-- pv_equiv track=rewrite | github.com/igotchalk/SWIsmall | notebook/PassiveActiveSWI_200202_sherlock.py | filt_inds_from_dict
-- ===== SOURCE A (Python) =====
-- def filt_inds_from_dict(dict,inds):
--     i=0
--     dict_false = {}
--     dict_true = {}
--     for k,v in dict.items():
--         vtrue = [x for i, x in enumerate(v) if i in inds]
--         vfalse = [x for i, x in enumerate(v) if i not in inds]
--         dict_true[k] = vtrue
--         dict_false[k] = vfalse
--         i+=1
--     return dict_true,dict_false
-- ===== SOURCE B (Python) =====
-- def filt_inds_from_dict(dict, inds):
--     # sort-and-merge: dedup/sort the wanted indices once, then split each value
--     # list with a single two-pointer merge against that sorted index list
--     sel = sorted({i for i in inds if i >= 0})
--     dict_true = {}
--     dict_false = {}
--     for k, v in dict.items():
--         vt = []
--         vf = []
--         p = 0
--         for j, x in enumerate(v):
--             if p < len(sel) and sel[p] == j:
--                 vt.append(x)
--                 p += 1
--             else:
--                 vf.append(x)
--         dict_true[k] = vt
--         dict_false[k] = vf
--     return dict_true, dict_false
-- ===== Notes on version B (the rewrite author's own statement) =====
-- stated objective: faster
-- what changed: Instead of A's two 'i in inds' membership-filter comprehensions per value list, B sorts the deduplicated nonnegative wanted indices once up front and splits each value list in a single two-pointer merge against that sorted index list, removing the per-element linear scan of inds.
import Mathlib
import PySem

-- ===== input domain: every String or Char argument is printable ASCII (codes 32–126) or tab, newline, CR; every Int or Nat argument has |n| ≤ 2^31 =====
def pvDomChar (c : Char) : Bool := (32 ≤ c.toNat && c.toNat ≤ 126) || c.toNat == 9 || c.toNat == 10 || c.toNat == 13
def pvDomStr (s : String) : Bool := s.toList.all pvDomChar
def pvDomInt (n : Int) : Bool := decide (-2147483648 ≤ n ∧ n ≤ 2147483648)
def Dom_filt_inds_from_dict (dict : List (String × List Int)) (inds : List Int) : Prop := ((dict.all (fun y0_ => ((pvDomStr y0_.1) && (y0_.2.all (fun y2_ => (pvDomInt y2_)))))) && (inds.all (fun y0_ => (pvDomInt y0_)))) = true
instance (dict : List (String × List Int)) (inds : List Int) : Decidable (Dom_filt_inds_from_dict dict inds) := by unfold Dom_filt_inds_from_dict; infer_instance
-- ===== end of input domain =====

-- B replaces A's per-element membership filtering (two 'i in inds' comprehensions
-- per value list) by sorting the deduplicated wanted indices once and splitting
-- each value list with a single two-pointer merge against that sorted index list
-- (objective: alternative algorithm).

-- ===== PORT A =====
-- A keeps a counter i that it increments but never uses; kept for faithfulness.
def filt_inds_from_dict (dict : List (String × List Int)) (inds : List Int) : (List (String × List Int)) × (List (String × List Int)) :=
  let st :=
    dict.foldl
      (fun (st : Int × PySem.Dict String (List Int) × PySem.Dict String (List Int)) kv =>
        let vtrue := ((PySem.List.enumerate kv.2).filter (fun p => inds.contains p.1)).map (·.2)
        let vfalse := ((PySem.List.enumerate kv.2).filter (fun p => !(inds.contains p.1))).map (·.2)
        (st.1 + 1, st.2.1.insert kv.1 vtrue, st.2.2.insert kv.1 vfalse))
      ((0 : Int), (PySem.Dict.empty : PySem.Dict String (List Int)), (PySem.Dict.empty : PySem.Dict String (List Int)))
  (st.2.1.items, st.2.2.items)

-- ===== PORT B =====
-- the inner two-pointer merge loop of Source B: pointer p into the sorted index list sel
def pvMergeLoop (sel : List Int) (pairs : List (Int × Int)) (p : Int) (vt vf : List Int) : List Int × List Int :=
  match pairs with
  | [] => (vt, vf)
  | (j, x) :: rest =>
      if (decide (p < (sel.length : Int))) && (((PySem.List.pyGet? sel p).getD 0) == j) then
        pvMergeLoop sel rest (p + 1) (vt ++ [x]) vf
      else
        pvMergeLoop sel rest p vt (vf ++ [x])

def filt_inds_from_dict_alt (dict : List (String × List Int)) (inds : List Int) : (List (String × List Int)) × (List (String × List Int)) :=
  let sel := PySem.List.sorted (PySem.Set.ofList (inds.filter (fun i => decide ((0:Int) ≤ i)))) (fun x => x) false
  let st :=
    dict.foldl
      (fun (st : PySem.Dict String (List Int) × PySem.Dict String (List Int)) kv =>
        let pr := pvMergeLoop sel (PySem.List.enumerate kv.2) 0 [] []
        (st.1.insert kv.1 pr.1, st.2.insert kv.1 pr.2))
      ((PySem.Dict.empty : PySem.Dict String (List Int)), (PySem.Dict.empty : PySem.Dict String (List Int)))
  (st.1.items, st.2.items)

-- ===== PRECONDITION & SPEC =====
def Spec_filt_inds_from_dict (dict : List (String × List Int)) (inds : List Int) (out : (List (String × List Int)) × (List (String × List Int))) : Prop := out = filt_inds_from_dict_alt dict inds
instance (dict : List (String × List Int)) (inds : List Int) (out : (List (String × List Int)) × (List (String × List Int))) : Decidable (Spec_filt_inds_from_dict dict inds out) := by unfold Spec_filt_inds_from_dict; infer_instance

-- ===== CLAIM (what is proved, stated in full; the proofs are below) =====
def Claim_equal_filt_inds_from_dict : Prop := ∀ (dict : List (String × List Int)) (inds : List Int), Dom_filt_inds_from_dict dict inds → Spec_filt_inds_from_dict dict inds (filt_inds_from_dict dict inds)

-- ===== LEMMAS AND PROOFS =====

-- the merge loop over enumerate v s, with pointer invariant: sel-positions before p
-- hold indices < s, positions from p on hold indices ≥ s
theorem pvMergeLoop_eq (sel : List Int) (hs : sel.Pairwise (· < ·))
    (v : List Int) (s : Int) (p : Int) (hp0 : 0 ≤ p) (hpl : p.toNat ≤ sel.length)
    (hlt : ∀ k (h : k < sel.length), k < p.toNat → sel[k] < s)
    (hge : ∀ k (h : k < sel.length), p.toNat ≤ k → s ≤ sel[k])
    (vt vf : List Int) :
    pvMergeLoop sel (PySem.List.enumerate v s) p vt vf =
      (vt ++ ((PySem.List.enumerate v s).filter (fun q => sel.contains q.1)).map (·.2),
       vf ++ ((PySem.List.enumerate v s).filter (fun q => !(sel.contains q.1))).map (·.2)) := by
  induction v generalizing s p vt vf with
  | nil => simp [pvMergeLoop, PySem.List.enumerate_nil]
  | cons x v ih =>
    rw [PySem.List.enumerate_cons]
    by_cases hin : s ∈ sel
    · -- s is a selected index: the pointer is exactly at it
      obtain ⟨k, hk, hsk⟩ := List.mem_iff_getElem.mp hin
      have hkp : p.toNat ≤ k := by
        by_contra h
        have := hlt k hk (by omega)
        omega
      have hplt : p.toNat < sel.length := by omega
      have hps : sel[p.toNat] = s := by
        have h1 := hge p.toNat hplt le_rfl
        rcases Nat.eq_or_lt_of_le hkp with h | h
        · subst h; exact hsk
        · have := (List.pairwise_iff_getElem.mp hs) p.toNat k hplt hk h
          omega
      have hget : PySem.List.pyGet? sel p = some sel[p.toNat] := by
        conv_lhs => rw [show p = ((p.toNat : Nat) : Int) from by omega]
        rw [PySem.List.pyGet?_natCast, List.getElem?_eq_getElem hplt]
      have hcond : ((decide (p < (sel.length : Int))) && (((PySem.List.pyGet? sel p).getD 0) == s)) = true := by
        simp [hget, hps]; omega
      rw [pvMergeLoop, hcond]
      rw [ih (s + 1) (p + 1) (by omega) (by omega)
          (by intro k2 hk2 hk2p
              rcases Nat.lt_or_ge k2 p.toNat with h | h
              · have := hlt k2 hk2 h; omega
              · have : k2 = p.toNat := by omega
                subst this; omega)
          (by intro k2 hk2 hk2p
              have h1 : p.toNat < k2 := by omega
              have := (List.pairwise_iff_getElem.mp hs) p.toNat k2 hplt hk2 h1
              omega)]
      simp [hin]
    · -- s is not selected: the condition is false
      have hcond : ((decide (p < (sel.length : Int))) && (((PySem.List.pyGet? sel p).getD 0) == s)) = false := by
        rcases Nat.lt_or_ge p.toNat sel.length with h | h
        · have hget : PySem.List.pyGet? sel p = some sel[p.toNat] := by
            conv_lhs => rw [show p = ((p.toNat : Nat) : Int) from by omega]
            rw [PySem.List.pyGet?_natCast, List.getElem?_eq_getElem h]
          have hne : sel[p.toNat] ≠ s := fun he => hin (he ▸ List.getElem_mem h)
          simp [hget, hne]
        · have : ¬ (p < (sel.length : Int)) := by omega
          simp [this]
      rw [pvMergeLoop, hcond]
      simp only [Bool.false_eq_true, if_false]
      rw [ih (s + 1) p hp0 hpl
          (by intro k2 hk2 hk2p
              have := hlt k2 hk2 hk2p; omega)
          (by intro k2 hk2 hk2p
              have h1 := hge k2 hk2 hk2p
              have hne : sel[k2] ≠ s := fun he => hin (he ▸ List.getElem_mem hk2)
              omega)]
      simp [hin]

-- membership in Source B's sorted deduplicated nonnegative index list
theorem pvMem_sel (inds : List Int) (j : Int) :
    j ∈ PySem.List.sorted (PySem.Set.ofList (inds.filter (fun i => decide ((0:Int) ≤ i)))) (fun x => x) false ↔ (0 ≤ j ∧ j ∈ inds) := by
  rw [PySem.List.mem_sorted, PySem.Set.mem_ofList, List.mem_filter]
  simp [and_comm]

-- per-value-list agreement: the merge against sel equals A's two filters
theorem pvSplit_eq (inds : List Int) (v : List Int) :
    pvMergeLoop (PySem.List.sorted (PySem.Set.ofList (inds.filter (fun i => decide ((0:Int) ≤ i)))) (fun x => x) false)
        (PySem.List.enumerate v) 0 [] [] =
      (((PySem.List.enumerate v).filter (fun p => inds.contains p.1)).map (·.2),
       ((PySem.List.enumerate v).filter (fun p => !(inds.contains p.1))).map (·.2)) := by
  set sel := PySem.List.sorted (PySem.Set.ofList (inds.filter (fun i => decide ((0:Int) ≤ i)))) (fun x => x) false with hsel
  have hs : sel.Pairwise (· < ·) := PySem.List.sorted_ofList_pairwise_lt _
  have hmerge := pvMergeLoop_eq sel hs v 0 0 le_rfl (by simp)
      (by intro k hk hk0; omega)
      (by intro k hk _
          have : sel[k] ∈ sel := List.getElem_mem hk
          exact ((pvMem_sel inds _).mp (hsel ▸ this)).1)
      [] []
  rw [hmerge]
  have hcongr : ∀ q ∈ PySem.List.enumerate v (0 : Int), sel.contains q.1 = inds.contains q.1 := by
    intro q hq
    obtain ⟨k, hk, hqe⟩ := (PySem.List.mem_enumerate_iff _ _ _).mp hq
    have hq0 : 0 ≤ q.1 := by subst hqe; simp
    simp only [List.contains_eq_mem, decide_eq_decide]
    rw [hsel, pvMem_sel]
    exact ⟨fun h => h.2, fun h => ⟨hq0, h⟩⟩
  have h1 : (PySem.List.enumerate v (0 : Int)).filter (fun q => sel.contains q.1)
      = (PySem.List.enumerate v (0 : Int)).filter (fun p => inds.contains p.1) :=
    List.filter_congr hcongr
  have h2 : (PySem.List.enumerate v (0 : Int)).filter (fun q => !(sel.contains q.1))
      = (PySem.List.enumerate v (0 : Int)).filter (fun p => !(inds.contains p.1)) :=
    List.filter_congr (fun q hq => by rw [hcongr q hq])
  rw [h1, h2]
  simp

-- the outer folds agree pointwise (A additionally threads its unused counter)
theorem pvFold_eq (inds : List Int) (l : List (String × List Int)) (i : Int)
    (dt df : PySem.Dict String (List Int)) :
    (let st := l.foldl
        (fun (st : Int × PySem.Dict String (List Int) × PySem.Dict String (List Int)) kv =>
          let vtrue := ((PySem.List.enumerate kv.2).filter (fun p => inds.contains p.1)).map (·.2)
          let vfalse := ((PySem.List.enumerate kv.2).filter (fun p => !(inds.contains p.1))).map (·.2)
          (st.1 + 1, st.2.1.insert kv.1 vtrue, st.2.2.insert kv.1 vfalse))
        (i, dt, df)
     (st.2.1.items, st.2.2.items)) =
    (let st' := l.foldl
      (fun (st : PySem.Dict String (List Int) × PySem.Dict String (List Int)) kv =>
        let pr := pvMergeLoop (PySem.List.sorted (PySem.Set.ofList (inds.filter (fun i => decide ((0:Int) ≤ i)))) (fun x => x) false)
            (PySem.List.enumerate kv.2) 0 [] []
        (st.1.insert kv.1 pr.1, st.2.insert kv.1 pr.2))
      (dt, df)
     (st'.1.items, st'.2.items)) := by
  induction l generalizing i dt df with
  | nil => simp
  | cons hd tl ih =>
    simp only [List.foldl_cons]
    rw [pvSplit_eq]
    exact ih (i + 1) _ _

-- ===== VERDICT (by name: the statement is the Claim_ definition above) =====
theorem filt_inds_from_dict_spec : Claim_equal_filt_inds_from_dict := by
  intro dict inds _
  unfold Spec_filt_inds_from_dict filt_inds_from_dict filt_inds_from_dict_alt
  exact pvFold_eq inds dict 0 PySem.Dict.empty PySem.Dict.empty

────

Requirement: Please give back, exactly as it stands above, the stretch from the line with "split each value" through the line with "-- ===== input", and no line outside it.

Answer to the exercise:
--     # sort-and-merge: dedup/sort the wanted indices once, then split each value
--     # list with a single two-pointer merge against that sorted index list
--     sel = sorted({i for i in inds if i >= 0})
--     dict_true = {}
--     dict_false = {}
--     for k, v in dict.items():
--         vt = []
--         vf = []
--         p = 0
--         for j, x in enumerate(v):
--             if p < len(sel) and sel[p] == j:
--                 vt.append(x)
--                 p += 1
--             else:
--                 vf.append(x)
--         dict_true[k] = vt
--         dict_false[k] = vf
--     return dict_true, dict_false
-- ===== Notes on version B (the rewrite author's own statement) =====
-- stated objective: faster
-- what changed: Instead of A's two 'i in inds' membership-filter comprehensions per value list, B sorts the deduplicated nonnegative wanted indices once up front and splits each value list in a single two-pointer merge against that sorted index list, removing the per-element linear scan of inds.
import Mathlib
import PySem

-- ===== input domain: every String or Char argument is printable ASCII (codes 32–126) or tab, newline, CR; every Int or Nat argument has |n| ≤ 2^31 =====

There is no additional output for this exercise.